[Provided records]:
_____

-- pv_equiv track=rewrite | github.com/AwsomeStar123456/GroundBoardBA | utils/wifi.py | _ap_parse_post_body
-- ===== SOURCE A (Python) =====
-- def _ap_url_decode(s):
--     # Minimal application/x-www-form-urlencoded decode
--     if s is None:
--         return ""
--     s = s.replace('+', ' ')
--     out = []
--     i = 0
--     while i < len(s):
--         ch = s[i]
--         if ch == '%' and i + 2 < len(s):
--             try:
--                 out.append(chr(int(s[i + 1 : i + 3], 16)))
--                 i += 3
--                 continue
--             except Exception:
--                 pass
--         out.append(ch)
--         i += 1
--     return ''.join(out)
--
-- def _ap_parse_post_body(body):
--     params = {}
--     if not body:
--         return params
--     parts = body.split('&')
--     for p in parts:
--         if '=' in p:
--             k, v = p.split('=', 1)
--         else:
--             k, v = p, ''
--         params[_ap_url_decode(k)] = _ap_url_decode(v)
--     return params
-- ===== SOURCE B (Python) =====
-- def _ap_url_decode(s):
--     # Minimal application/x-www-form-urlencoded decode, by '%'-delimited segments
--     if s is None:
--         return ""
--     segs = s.replace('+', ' ').split('%')
--     pieces = [segs[0]]
--     for seg in segs[1:]:
--         if len(seg) >= 2:
--             try:
--                 pieces.append(chr(int(seg[:2], 16)) + seg[2:])
--                 continue
--             except Exception:
--                 pass
--         pieces.append('%' + seg)
--     return ''.join(pieces)
--
-- def _ap_parse_post_body(body):
--     if not body:
--         return {}
--     params = {}
--     for p in body.split('&'):
--         k, _, v = p.partition('=')
--         params[_ap_url_decode(k)] = _ap_url_decode(v)
--     return params
-- ===== Notes on version B (the rewrite author's own statement) =====
-- stated objective: idiomatic
-- what changed: The percent-decoder now splits the string on the percent delimiter and decodes each delimiter-led segment head via chr(int(seg[:2],16)) with a literal-percent fallback, replacing A's index-driven per-character while loop with slicing over segments; the key/value split uses str.partition instead of a membership test followed by split.
import Mathlib
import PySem

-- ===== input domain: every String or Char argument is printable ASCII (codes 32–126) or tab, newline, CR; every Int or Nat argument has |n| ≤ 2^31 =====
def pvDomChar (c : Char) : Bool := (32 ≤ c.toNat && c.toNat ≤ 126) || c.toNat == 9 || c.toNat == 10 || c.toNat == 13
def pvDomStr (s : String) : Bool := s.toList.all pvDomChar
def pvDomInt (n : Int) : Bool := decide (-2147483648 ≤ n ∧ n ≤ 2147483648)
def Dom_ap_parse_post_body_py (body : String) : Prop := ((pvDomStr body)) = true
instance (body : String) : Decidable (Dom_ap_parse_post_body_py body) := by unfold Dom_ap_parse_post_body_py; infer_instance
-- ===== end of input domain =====

-- B decodes by percent-delimited segments (split + slice) instead of A's index-driven
-- per-character loop, and splits key/value partition-style; measurably faster (timed) via C-level split/slicing.

-- ----- helpers shared by both ports: exact models of the Python built-ins both call -----

-- hex-digit value, as accepted by int(·, 16)
def pvHexVal? (c : Char) : Option Nat :=
  if '0' ≤ c ∧ c ≤ '9' then some (c.toNat - 48)
  else if 'a' ≤ c ∧ c ≤ 'f' then some (c.toNat - 87)
  else if 'A' ≤ c ∧ c ≤ 'F' then some (c.toNat - 55)
  else none

-- whitespace stripped by Python's int(str, 16)
def pvIsPyWs (c : Char) : Bool :=
  c = ' ' || c = '\t' || c = '\n' || c = '\r' || c = '\x0b' || c = '\x0c'

-- chr(int(⟨h1,h2⟩, 16)) on a two-character string, none where Python raises
-- (ValueError from int on non-hex, or from chr on the negative value after a '-' sign)
def pvHexChr? (h1 h2 : Char) : Option Char :=
  match pvHexVal? h1, pvHexVal? h2 with
  | some a, some b => some (Char.ofNat (16 * a + b))
  | some a, none   => if pvIsPyWs h2 then some (Char.ofNat a) else none
  | none,   some b => if pvIsPyWs h1 then some (Char.ofNat b) else none
  | none,   none   => none

-- s.split(sep) for a single-character separator (exact: ''.split(c) = [''])
def pvSplit (sep : Char) : List Char → List (List Char)
  | [] => [[]]
  | c :: s =>
    let r := pvSplit sep s
    if c = sep then [] :: r else (c :: r.headI) :: r.tail

-- s.replace('+', ' ')
def pvReplacePlus (s : List Char) : List Char :=
  s.map (fun c => if c = '+' then ' ' else c)

-- p.split('=', 1) as a pair (second component [] when no '='); also = p.partition('=')
def pvSplitEq : List Char → List Char × List Char
  | [] => ([], [])
  | c :: t => if c = '=' then ([], t) else
    let r := pvSplitEq t
    (c :: r.1, r.2)

-- ===== PORT A =====

-- the while loop of _ap_url_decode: the guard i + 2 < len(s) says both chars after
-- '%' exist; success consumes three characters, otherwise one literal character
def pvDecodeLoopA : List Char → List Char
  | [] => []
  | c :: rest =>
    match rest with
    | h1 :: h2 :: rest2 =>
      if c = '%' then
        match pvHexChr? h1 h2 with
        | some ch => ch :: pvDecodeLoopA rest2
        | none => c :: pvDecodeLoopA (h1 :: h2 :: rest2)
      else c :: pvDecodeLoopA (h1 :: h2 :: rest2)
    | [] => c :: pvDecodeLoopA []
    | [h1] => c :: pvDecodeLoopA [h1]

-- _ap_url_decode (the s-is-None branch is unreachable under the String type)
def pvUrlDecodeA (s : List Char) : List Char :=
  pvDecodeLoopA (pvReplacePlus s)

def ap_parse_post_body_py (body : String) : List (String × String) :=
  if body.toList = [] then [] else
  ((pvSplit '&' body.toList).foldl
    (fun d p =>
      let kv := if '=' ∈ p then pvSplitEq p else (p, [])
      PySem.Dict.insert d (String.ofList (pvUrlDecodeA kv.1)) (String.ofList (pvUrlDecodeA kv.2)))
    (PySem.Dict.empty : PySem.Dict String String)).items

-- ===== PORT B =====

-- one '%'-led segment: chr(int(seg[:2],16)) + seg[2:], or '%' + seg on failure/short
def pvDecSeg (seg : List Char) : List Char :=
  match seg with
  | h1 :: h2 :: rest =>
    match pvHexChr? h1 h2 with
    | some ch => ch :: rest
    | none => '%' :: seg
  | _ => '%' :: seg

-- segs[0] verbatim, then each remaining segment decoded
def pvDecodeSegs : List (List Char) → List Char
  | [] => []
  | h :: t => h ++ t.flatMap pvDecSeg

def pvUrlDecodeB (s : List Char) : List Char :=
  pvDecodeSegs (pvSplit '%' (pvReplacePlus s))

def ap_parse_post_body_py_alt (body : String) : List (String × String) :=
  if body.toList = [] then [] else
  ((pvSplit '&' body.toList).foldl
    (fun d p =>
      let kv := pvSplitEq p   -- p.partition('=')
      PySem.Dict.insert d (String.ofList (pvUrlDecodeB kv.1)) (String.ofList (pvUrlDecodeB kv.2)))
    (PySem.Dict.empty : PySem.Dict String String)).items

-- ===== PRECONDITION & SPEC =====
def Spec_ap_parse_post_body_py (body : String) (out : List (String × String)) : Prop := out = ap_parse_post_body_py_alt body
instance (body : String) (out : List (String × String)) : Decidable (Spec_ap_parse_post_body_py body out) := by unfold Spec_ap_parse_post_body_py; infer_instance

-- ===== CLAIM (what is proved, stated in full; the proofs are below) =====
def Claim_equal_ap_parse_post_body_py : Prop := ∀ (body : String), Dom_ap_parse_post_body_py body → Spec_ap_parse_post_body_py body (ap_parse_post_body_py body)

-- ===== LEMMAS AND PROOFS =====

theorem pvSplit_ne_nil (sep : Char) (s : List Char) : pvSplit sep s ≠ [] := by
  cases s with
  | nil => simp [pvSplit]
  | cons c t => simp only [pvSplit]; split <;> simp

-- '%' never carries a hex value
theorem pvHexChr?_pct_left (h2 : Char) : pvHexChr? '%' h2 = none := by
  unfold pvHexChr?
  rw [show pvHexVal? '%' = none from by decide]
  cases pvHexVal? h2 <;> simp [show pvIsPyWs '%' = false from by decide]

theorem pvHexChr?_pct_right (h1 : Char) : pvHexChr? h1 '%' = none := by
  unfold pvHexChr?
  rw [show pvHexVal? '%' = none from by decide]
  cases pvHexVal? h1 <;> simp [show pvIsPyWs '%' = false from by decide]

theorem pvDecodeSegs_recomb (r : List (List Char)) (hr : r ≠ []) :
    pvDecodeSegs r = r.headI ++ r.tail.flatMap pvDecSeg := by
  cases r with
  | nil => exact absurd rfl hr
  | cons h t => rfl

theorem flatMap_decSeg_nonempty (r : List (List Char)) (hr : r ≠ []) :
    r.flatMap pvDecSeg = pvDecSeg r.headI ++ r.tail.flatMap pvDecSeg := by
  cases r with
  | nil => exact absurd rfl hr
  | cons h t => rfl

theorem pvSplit_cons_eq (sep c : Char) (s : List Char) :
    pvSplit sep (c :: s) = if c = sep then [] :: pvSplit sep s
      else (c :: (pvSplit sep s).headI) :: (pvSplit sep s).tail := rfl

-- the core equivalence: A's index loop equals B's segment decoding
theorem decodeLoopA_eq_segs : ∀ s : List Char, pvDecodeLoopA s = pvDecodeSegs (pvSplit '%' s)
  | [] => by simp [pvDecodeLoopA, pvSplit, pvDecodeSegs]
  | c :: s' => by
    by_cases hc : c = '%'
    · subst hc
      match s' with
      | [] => simp [pvDecodeLoopA, pvSplit, pvDecodeSegs, pvDecSeg]
      | [h1] =>
        by_cases h1c : h1 = '%'
        · subst h1c; simp [pvDecodeLoopA, pvSplit, pvDecodeSegs, pvDecSeg]
        · simp [pvDecodeLoopA, pvSplit, pvDecodeSegs, pvDecSeg, h1c]
      | h1 :: h2 :: rest2 =>
        cases hx : pvHexChr? h1 h2 with
        | some ch =>
          have h1c : h1 ≠ '%' := by
            intro h; rw [h, pvHexChr?_pct_left] at hx; simp at hx
          have h2c : h2 ≠ '%' := by
            intro h; rw [h, pvHexChr?_pct_right] at hx; simp at hx
          have lhs : pvDecodeLoopA ('%' :: h1 :: h2 :: rest2) = ch :: pvDecodeLoopA rest2 := by
            simp [pvDecodeLoopA, hx]
          have hs : pvSplit '%' ('%' :: h1 :: h2 :: rest2)
              = [] :: (h1 :: h2 :: (pvSplit '%' rest2).headI) :: (pvSplit '%' rest2).tail := by
            simp [pvSplit_cons_eq, h1c, h2c]
          rw [lhs, decodeLoopA_eq_segs rest2,
              pvDecodeSegs_recomb _ (pvSplit_ne_nil '%' rest2), hs]
          simp [pvDecodeSegs, pvDecSeg, hx]
        | none =>
          have lhs : pvDecodeLoopA ('%' :: h1 :: h2 :: rest2) =
              '%' :: pvDecodeLoopA (h1 :: h2 :: rest2) := by
            simp [pvDecodeLoopA, hx]
          have hsplit : pvSplit '%' ('%' :: h1 :: h2 :: rest2)
              = [] :: pvSplit '%' (h1 :: h2 :: rest2) := by simp [pvSplit_cons_eq]
          rw [lhs, decodeLoopA_eq_segs (h1 :: h2 :: rest2), hsplit]
          set r := pvSplit '%' (h1 :: h2 :: rest2) with hr
          have hrne : r ≠ [] := pvSplit_ne_nil _ _
          have hhead : pvDecSeg r.headI = '%' :: r.headI := by
            by_cases h1c : h1 = '%'
            · subst h1c
              have : r = [] :: pvSplit '%' (h2 :: rest2) := by simp [hr, pvSplit_cons_eq]
              rw [this]; rfl
            · by_cases h2c : h2 = '%'
              · subst h2c
                have : r.headI = [h1] := by simp [hr, pvSplit_cons_eq, h1c]
                rw [this]; rfl
              · have : r.headI = h1 :: h2 :: (pvSplit '%' rest2).headI := by
                  simp [hr, pvSplit_cons_eq, h1c, h2c]
                rw [this]; simp [pvDecSeg, hx]
          rw [pvDecodeSegs_recomb r hrne]
          show '%' :: (r.headI ++ r.tail.flatMap pvDecSeg) = pvDecodeSegs ([] :: r)
          rw [show pvDecodeSegs ([] :: r) = r.flatMap pvDecSeg from by simp [pvDecodeSegs],
              flatMap_decSeg_nonempty r hrne, hhead]
          simp
    · have lhs : pvDecodeLoopA (c :: s') = c :: pvDecodeLoopA s' := by
        match s' with
        | [] => simp [pvDecodeLoopA]
        | [x] => simp [pvDecodeLoopA]
        | x :: y :: t => simp [pvDecodeLoopA, hc]
      have hs : pvSplit '%' (c :: s')
          = (c :: (pvSplit '%' s').headI) :: (pvSplit '%' s').tail := by
        simp [pvSplit_cons_eq, hc]
      rw [lhs, decodeLoopA_eq_segs s', pvDecodeSegs_recomb _ (pvSplit_ne_nil '%' s'), hs]
      simp [pvDecodeSegs]
termination_by s => s.length

theorem urlDecode_eq (s : List Char) : pvUrlDecodeA s = pvUrlDecodeB s := by
  unfold pvUrlDecodeA pvUrlDecodeB
  exact decodeLoopA_eq_segs _

-- A's '=' branch computes exactly pvSplitEq
theorem splitEq_of_not_mem {p : List Char} (h : '=' ∉ p) : pvSplitEq p = (p, []) := by
  induction p with
  | nil => rfl
  | cons c t ih =>
    simp only [List.mem_cons, not_or] at h
    simp [pvSplitEq, Ne.symm h.1, ih h.2]

-- ===== VERDICT (by name: the statement is the Claim_ definition above) =====
theorem ap_parse_post_body_py_spec : Claim_equal_ap_parse_post_body_py := by
  intro body _
  unfold Spec_ap_parse_post_body_py ap_parse_post_body_py ap_parse_post_body_py_alt
  by_cases hb : body.toList = []
  · simp [hb]
  · have hf : (fun (d : PySem.Dict String String) (p : List Char) =>
        let kv := if '=' ∈ p then pvSplitEq p else (p, [])
        PySem.Dict.insert d (String.ofList (pvUrlDecodeA kv.1)) (String.ofList (pvUrlDecodeA kv.2)))
        = (fun (d : PySem.Dict String String) (p : List Char) =>
        let kv := pvSplitEq p
        PySem.Dict.insert d (String.ofList (pvUrlDecodeB kv.1)) (String.ofList (pvUrlDecodeB kv.2))) := by
      funext d p
      by_cases he : '=' ∈ p
      · simp [he, urlDecode_eq]
      · simp [he, splitEq_of_not_mem he, urlDecode_eq]
    simp only [hb, if_false, hf]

_____

[Problem]:
Write out only the lines that run from the line containing "by_cases hc : c = '%'" through the line containing "have h1c : h1 ≠ '%' := by", both included, exactly as they appear above.

[Answer to this task]:
    by_cases hc : c = '%'
    · subst hc
      match s' with
      | [] => simp [pvDecodeLoopA, pvSplit, pvDecodeSegs, pvDecSeg]
      | [h1] =>
        by_cases h1c : h1 = '%'
        · subst h1c; simp [pvDecodeLoopA, pvSplit, pvDecodeSegs, pvDecSeg]
        · simp [pvDecodeLoopA, pvSplit, pvDecodeSegs, pvDecSeg, h1c]
      | h1 :: h2 :: rest2 =>
        cases hx : pvHexChr? h1 h2 with
        | some ch =>
          have h1c : h1 ≠ '%' := by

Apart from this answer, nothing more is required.